Records drawn from a dataset:
########################################
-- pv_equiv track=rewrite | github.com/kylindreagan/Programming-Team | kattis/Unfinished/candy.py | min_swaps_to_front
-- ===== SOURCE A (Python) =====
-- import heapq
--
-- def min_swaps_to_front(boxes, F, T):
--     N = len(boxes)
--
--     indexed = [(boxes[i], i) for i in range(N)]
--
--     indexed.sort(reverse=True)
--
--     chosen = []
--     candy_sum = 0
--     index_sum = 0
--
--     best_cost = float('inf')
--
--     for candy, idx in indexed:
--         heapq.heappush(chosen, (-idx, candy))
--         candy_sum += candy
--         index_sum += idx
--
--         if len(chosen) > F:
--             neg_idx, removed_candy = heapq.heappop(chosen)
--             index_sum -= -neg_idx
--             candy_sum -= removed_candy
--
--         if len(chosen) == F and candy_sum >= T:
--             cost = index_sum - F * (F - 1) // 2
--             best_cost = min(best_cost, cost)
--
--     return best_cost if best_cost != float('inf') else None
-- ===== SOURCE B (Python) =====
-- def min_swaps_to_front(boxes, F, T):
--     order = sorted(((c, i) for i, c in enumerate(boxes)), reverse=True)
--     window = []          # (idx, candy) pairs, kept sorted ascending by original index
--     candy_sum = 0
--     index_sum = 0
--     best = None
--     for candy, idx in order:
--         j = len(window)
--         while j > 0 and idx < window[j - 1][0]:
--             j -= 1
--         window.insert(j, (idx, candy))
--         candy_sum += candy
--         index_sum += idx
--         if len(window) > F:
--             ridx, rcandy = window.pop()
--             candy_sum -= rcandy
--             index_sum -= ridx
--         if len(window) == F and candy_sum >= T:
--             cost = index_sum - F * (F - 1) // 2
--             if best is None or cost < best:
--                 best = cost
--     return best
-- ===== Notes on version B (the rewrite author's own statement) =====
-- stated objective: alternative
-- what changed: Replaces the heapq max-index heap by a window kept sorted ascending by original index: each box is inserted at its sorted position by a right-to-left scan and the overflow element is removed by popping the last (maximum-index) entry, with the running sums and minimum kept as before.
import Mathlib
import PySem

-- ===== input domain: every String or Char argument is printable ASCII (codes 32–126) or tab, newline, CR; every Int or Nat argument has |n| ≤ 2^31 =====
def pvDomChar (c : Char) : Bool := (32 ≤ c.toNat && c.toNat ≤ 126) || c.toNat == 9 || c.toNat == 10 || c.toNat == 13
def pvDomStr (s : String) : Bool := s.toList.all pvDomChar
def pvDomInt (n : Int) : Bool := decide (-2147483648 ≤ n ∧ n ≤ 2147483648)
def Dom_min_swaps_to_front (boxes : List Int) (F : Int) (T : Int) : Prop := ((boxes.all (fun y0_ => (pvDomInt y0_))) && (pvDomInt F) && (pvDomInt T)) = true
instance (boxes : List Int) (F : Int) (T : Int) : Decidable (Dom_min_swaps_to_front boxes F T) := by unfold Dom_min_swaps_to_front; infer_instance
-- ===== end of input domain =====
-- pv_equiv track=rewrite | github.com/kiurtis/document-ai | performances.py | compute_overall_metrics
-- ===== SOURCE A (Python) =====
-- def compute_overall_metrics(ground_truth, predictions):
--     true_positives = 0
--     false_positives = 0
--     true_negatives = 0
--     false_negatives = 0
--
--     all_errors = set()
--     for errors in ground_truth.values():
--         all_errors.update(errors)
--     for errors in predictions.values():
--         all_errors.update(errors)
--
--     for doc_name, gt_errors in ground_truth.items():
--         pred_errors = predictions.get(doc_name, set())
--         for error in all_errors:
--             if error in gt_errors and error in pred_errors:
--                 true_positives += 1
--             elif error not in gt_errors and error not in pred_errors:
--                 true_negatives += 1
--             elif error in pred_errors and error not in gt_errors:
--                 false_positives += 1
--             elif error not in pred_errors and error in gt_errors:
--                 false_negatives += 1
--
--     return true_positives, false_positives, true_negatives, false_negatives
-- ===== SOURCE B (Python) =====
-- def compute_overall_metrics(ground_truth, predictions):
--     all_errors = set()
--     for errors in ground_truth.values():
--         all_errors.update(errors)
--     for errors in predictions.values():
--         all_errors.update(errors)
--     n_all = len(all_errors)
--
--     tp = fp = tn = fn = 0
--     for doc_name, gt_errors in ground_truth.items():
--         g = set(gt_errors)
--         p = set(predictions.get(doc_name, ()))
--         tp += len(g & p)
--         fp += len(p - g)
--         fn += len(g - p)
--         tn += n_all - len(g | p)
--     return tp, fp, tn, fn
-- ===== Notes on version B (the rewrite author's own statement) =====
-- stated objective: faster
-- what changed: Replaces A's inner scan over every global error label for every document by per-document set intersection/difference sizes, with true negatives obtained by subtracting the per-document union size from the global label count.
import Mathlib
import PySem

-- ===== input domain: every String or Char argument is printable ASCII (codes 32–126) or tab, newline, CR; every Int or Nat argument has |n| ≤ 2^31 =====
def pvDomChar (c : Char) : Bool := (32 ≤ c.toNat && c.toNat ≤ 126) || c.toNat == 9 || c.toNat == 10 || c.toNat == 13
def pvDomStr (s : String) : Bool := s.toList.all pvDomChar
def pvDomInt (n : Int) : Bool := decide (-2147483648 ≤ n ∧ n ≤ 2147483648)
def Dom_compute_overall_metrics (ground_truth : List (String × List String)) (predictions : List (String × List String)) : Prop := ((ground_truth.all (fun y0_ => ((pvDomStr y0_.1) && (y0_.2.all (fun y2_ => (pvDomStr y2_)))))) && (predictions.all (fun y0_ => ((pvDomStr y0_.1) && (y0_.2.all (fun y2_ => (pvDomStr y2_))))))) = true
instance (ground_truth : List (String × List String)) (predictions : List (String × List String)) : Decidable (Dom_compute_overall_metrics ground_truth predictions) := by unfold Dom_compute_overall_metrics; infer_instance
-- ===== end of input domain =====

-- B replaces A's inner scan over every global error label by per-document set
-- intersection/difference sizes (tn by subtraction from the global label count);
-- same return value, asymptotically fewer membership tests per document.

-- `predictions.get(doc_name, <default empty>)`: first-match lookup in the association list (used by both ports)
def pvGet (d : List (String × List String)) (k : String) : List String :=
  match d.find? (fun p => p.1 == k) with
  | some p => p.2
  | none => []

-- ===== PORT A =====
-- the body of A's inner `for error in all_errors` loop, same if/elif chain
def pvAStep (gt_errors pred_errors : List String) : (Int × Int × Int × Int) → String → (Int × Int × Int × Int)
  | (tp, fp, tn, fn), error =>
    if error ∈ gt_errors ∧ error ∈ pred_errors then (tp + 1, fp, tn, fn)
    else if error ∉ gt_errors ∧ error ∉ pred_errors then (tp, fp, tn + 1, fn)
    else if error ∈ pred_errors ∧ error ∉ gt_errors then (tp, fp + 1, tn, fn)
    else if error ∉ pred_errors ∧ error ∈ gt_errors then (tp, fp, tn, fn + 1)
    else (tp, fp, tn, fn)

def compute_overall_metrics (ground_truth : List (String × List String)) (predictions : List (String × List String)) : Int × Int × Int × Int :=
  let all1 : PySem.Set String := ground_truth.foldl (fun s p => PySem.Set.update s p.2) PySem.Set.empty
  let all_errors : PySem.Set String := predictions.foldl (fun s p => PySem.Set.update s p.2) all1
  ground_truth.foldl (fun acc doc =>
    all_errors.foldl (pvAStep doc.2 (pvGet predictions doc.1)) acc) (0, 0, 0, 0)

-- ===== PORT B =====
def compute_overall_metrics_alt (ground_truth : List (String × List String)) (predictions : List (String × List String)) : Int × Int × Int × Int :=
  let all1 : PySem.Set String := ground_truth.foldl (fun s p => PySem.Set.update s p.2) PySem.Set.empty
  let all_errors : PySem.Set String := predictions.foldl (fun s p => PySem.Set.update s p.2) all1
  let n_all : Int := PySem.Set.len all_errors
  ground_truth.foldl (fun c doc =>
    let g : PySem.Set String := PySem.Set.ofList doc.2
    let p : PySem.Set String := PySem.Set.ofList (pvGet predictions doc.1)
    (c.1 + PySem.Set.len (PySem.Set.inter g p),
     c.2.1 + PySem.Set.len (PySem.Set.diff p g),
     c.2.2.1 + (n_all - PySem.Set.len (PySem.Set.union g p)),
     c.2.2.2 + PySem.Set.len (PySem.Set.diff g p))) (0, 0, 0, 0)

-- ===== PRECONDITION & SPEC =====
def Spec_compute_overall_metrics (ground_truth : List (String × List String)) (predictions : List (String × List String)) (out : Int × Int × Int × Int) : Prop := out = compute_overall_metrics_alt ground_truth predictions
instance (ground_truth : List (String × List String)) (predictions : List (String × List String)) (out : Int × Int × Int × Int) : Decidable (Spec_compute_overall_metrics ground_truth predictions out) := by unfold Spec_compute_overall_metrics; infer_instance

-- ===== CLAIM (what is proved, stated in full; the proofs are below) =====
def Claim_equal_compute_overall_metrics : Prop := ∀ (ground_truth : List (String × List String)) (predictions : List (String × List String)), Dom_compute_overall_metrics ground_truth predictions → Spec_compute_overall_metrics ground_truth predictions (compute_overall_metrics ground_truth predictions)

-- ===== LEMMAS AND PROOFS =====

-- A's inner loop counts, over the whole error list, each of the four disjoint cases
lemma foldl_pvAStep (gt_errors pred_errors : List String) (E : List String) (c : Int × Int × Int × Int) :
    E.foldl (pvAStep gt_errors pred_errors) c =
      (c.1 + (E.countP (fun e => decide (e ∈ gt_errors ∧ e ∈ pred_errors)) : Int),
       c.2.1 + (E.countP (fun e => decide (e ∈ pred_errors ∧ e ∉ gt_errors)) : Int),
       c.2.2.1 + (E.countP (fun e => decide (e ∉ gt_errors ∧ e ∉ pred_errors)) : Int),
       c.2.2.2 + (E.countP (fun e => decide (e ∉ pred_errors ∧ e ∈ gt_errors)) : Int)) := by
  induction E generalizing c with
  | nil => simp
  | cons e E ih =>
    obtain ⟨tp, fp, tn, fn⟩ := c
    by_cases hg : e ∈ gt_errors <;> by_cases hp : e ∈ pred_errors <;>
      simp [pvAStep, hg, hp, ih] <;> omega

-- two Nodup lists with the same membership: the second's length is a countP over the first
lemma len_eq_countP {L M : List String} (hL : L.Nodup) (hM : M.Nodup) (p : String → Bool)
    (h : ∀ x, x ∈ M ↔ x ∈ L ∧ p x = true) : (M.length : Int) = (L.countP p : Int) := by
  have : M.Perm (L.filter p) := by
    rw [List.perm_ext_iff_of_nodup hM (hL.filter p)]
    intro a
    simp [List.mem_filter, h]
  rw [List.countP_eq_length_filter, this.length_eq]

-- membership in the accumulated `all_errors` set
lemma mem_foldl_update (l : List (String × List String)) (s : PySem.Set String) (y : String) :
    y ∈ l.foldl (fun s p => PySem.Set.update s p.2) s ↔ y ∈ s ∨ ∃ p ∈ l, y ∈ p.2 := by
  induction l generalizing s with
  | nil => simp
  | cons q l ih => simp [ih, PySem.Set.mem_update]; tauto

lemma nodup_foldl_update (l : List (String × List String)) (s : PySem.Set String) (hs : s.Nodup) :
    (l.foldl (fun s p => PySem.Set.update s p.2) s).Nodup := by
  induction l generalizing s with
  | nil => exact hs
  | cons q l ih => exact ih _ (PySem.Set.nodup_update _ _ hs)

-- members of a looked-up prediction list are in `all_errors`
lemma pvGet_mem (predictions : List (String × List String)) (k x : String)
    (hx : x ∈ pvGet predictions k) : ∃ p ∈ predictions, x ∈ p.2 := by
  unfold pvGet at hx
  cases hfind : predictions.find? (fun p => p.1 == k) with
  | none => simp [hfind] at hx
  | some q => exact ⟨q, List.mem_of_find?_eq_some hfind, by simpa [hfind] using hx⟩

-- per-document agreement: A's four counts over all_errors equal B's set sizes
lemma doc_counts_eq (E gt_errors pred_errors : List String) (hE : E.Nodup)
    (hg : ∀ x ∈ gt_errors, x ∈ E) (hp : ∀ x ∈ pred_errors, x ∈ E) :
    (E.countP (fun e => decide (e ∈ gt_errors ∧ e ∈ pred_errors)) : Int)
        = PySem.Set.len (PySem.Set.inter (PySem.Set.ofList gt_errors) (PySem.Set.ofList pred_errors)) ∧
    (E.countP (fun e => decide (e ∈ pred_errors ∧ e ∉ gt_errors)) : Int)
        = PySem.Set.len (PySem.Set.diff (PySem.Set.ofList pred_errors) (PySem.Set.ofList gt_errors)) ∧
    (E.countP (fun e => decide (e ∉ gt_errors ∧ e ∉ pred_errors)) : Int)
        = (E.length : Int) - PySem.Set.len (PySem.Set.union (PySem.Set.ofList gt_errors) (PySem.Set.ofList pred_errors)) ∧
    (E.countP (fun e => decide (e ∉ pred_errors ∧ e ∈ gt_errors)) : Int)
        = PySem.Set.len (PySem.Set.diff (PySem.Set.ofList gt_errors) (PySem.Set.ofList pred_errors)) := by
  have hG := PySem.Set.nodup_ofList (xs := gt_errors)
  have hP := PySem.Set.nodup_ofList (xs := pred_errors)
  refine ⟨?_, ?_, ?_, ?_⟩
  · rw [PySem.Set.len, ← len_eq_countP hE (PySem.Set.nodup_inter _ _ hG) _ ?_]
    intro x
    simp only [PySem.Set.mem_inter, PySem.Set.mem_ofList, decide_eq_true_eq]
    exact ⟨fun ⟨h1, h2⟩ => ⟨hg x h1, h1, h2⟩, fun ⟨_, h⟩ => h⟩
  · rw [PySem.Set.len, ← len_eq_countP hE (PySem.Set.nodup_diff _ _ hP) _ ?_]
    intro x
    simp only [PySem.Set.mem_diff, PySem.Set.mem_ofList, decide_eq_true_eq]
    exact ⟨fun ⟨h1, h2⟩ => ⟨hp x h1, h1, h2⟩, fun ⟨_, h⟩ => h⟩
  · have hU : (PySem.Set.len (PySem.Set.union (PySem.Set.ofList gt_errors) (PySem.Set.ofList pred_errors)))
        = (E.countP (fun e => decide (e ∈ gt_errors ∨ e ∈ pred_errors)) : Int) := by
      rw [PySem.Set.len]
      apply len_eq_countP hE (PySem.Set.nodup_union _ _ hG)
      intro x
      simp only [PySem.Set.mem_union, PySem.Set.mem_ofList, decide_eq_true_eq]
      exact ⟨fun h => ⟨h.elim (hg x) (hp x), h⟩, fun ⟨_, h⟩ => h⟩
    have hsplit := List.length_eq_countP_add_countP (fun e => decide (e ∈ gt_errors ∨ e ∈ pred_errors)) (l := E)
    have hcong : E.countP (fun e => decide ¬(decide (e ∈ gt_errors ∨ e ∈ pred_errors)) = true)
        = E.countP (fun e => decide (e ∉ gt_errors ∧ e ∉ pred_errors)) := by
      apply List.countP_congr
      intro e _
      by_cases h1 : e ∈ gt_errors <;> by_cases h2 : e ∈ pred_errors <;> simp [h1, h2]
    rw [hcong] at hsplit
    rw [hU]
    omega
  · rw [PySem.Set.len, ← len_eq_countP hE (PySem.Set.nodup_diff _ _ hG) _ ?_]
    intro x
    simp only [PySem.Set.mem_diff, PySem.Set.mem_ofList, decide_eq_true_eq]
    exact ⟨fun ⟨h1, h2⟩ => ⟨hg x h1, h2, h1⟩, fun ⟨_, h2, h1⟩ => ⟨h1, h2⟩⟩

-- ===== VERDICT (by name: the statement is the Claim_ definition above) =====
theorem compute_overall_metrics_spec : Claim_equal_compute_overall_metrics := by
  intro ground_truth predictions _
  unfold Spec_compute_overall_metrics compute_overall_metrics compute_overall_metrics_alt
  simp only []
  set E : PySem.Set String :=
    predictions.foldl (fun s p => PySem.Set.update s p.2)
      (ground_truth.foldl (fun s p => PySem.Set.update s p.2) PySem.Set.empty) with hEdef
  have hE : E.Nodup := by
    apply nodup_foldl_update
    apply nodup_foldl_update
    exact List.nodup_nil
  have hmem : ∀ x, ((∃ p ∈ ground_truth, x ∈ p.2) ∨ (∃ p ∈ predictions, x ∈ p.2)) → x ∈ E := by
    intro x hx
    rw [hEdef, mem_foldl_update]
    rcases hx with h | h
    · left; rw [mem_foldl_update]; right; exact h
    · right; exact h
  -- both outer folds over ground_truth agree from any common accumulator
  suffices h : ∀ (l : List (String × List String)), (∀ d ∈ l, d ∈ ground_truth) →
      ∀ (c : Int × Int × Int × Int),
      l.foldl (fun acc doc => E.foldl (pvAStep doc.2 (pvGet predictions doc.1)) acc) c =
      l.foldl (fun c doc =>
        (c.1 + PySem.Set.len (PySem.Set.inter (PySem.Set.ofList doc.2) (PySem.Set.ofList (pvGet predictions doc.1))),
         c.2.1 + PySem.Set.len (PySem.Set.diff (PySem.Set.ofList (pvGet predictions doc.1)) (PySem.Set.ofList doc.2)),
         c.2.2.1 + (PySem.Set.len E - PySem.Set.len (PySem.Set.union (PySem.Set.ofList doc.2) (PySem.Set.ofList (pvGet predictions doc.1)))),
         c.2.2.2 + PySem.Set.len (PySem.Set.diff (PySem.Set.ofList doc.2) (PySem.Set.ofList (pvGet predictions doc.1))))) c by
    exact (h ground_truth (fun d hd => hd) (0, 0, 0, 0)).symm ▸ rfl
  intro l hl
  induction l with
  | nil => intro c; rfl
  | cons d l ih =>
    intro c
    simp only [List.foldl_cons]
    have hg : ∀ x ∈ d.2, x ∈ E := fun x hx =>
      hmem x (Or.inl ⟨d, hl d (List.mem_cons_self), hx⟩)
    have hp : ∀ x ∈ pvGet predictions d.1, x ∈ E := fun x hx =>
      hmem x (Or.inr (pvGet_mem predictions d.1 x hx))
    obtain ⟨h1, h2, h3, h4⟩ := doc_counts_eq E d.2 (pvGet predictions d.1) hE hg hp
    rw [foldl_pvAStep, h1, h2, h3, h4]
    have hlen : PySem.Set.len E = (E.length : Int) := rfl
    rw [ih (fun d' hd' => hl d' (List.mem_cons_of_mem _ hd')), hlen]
########################################
Every line above that holds the string "induction" counts once; give the total and nothing more.

4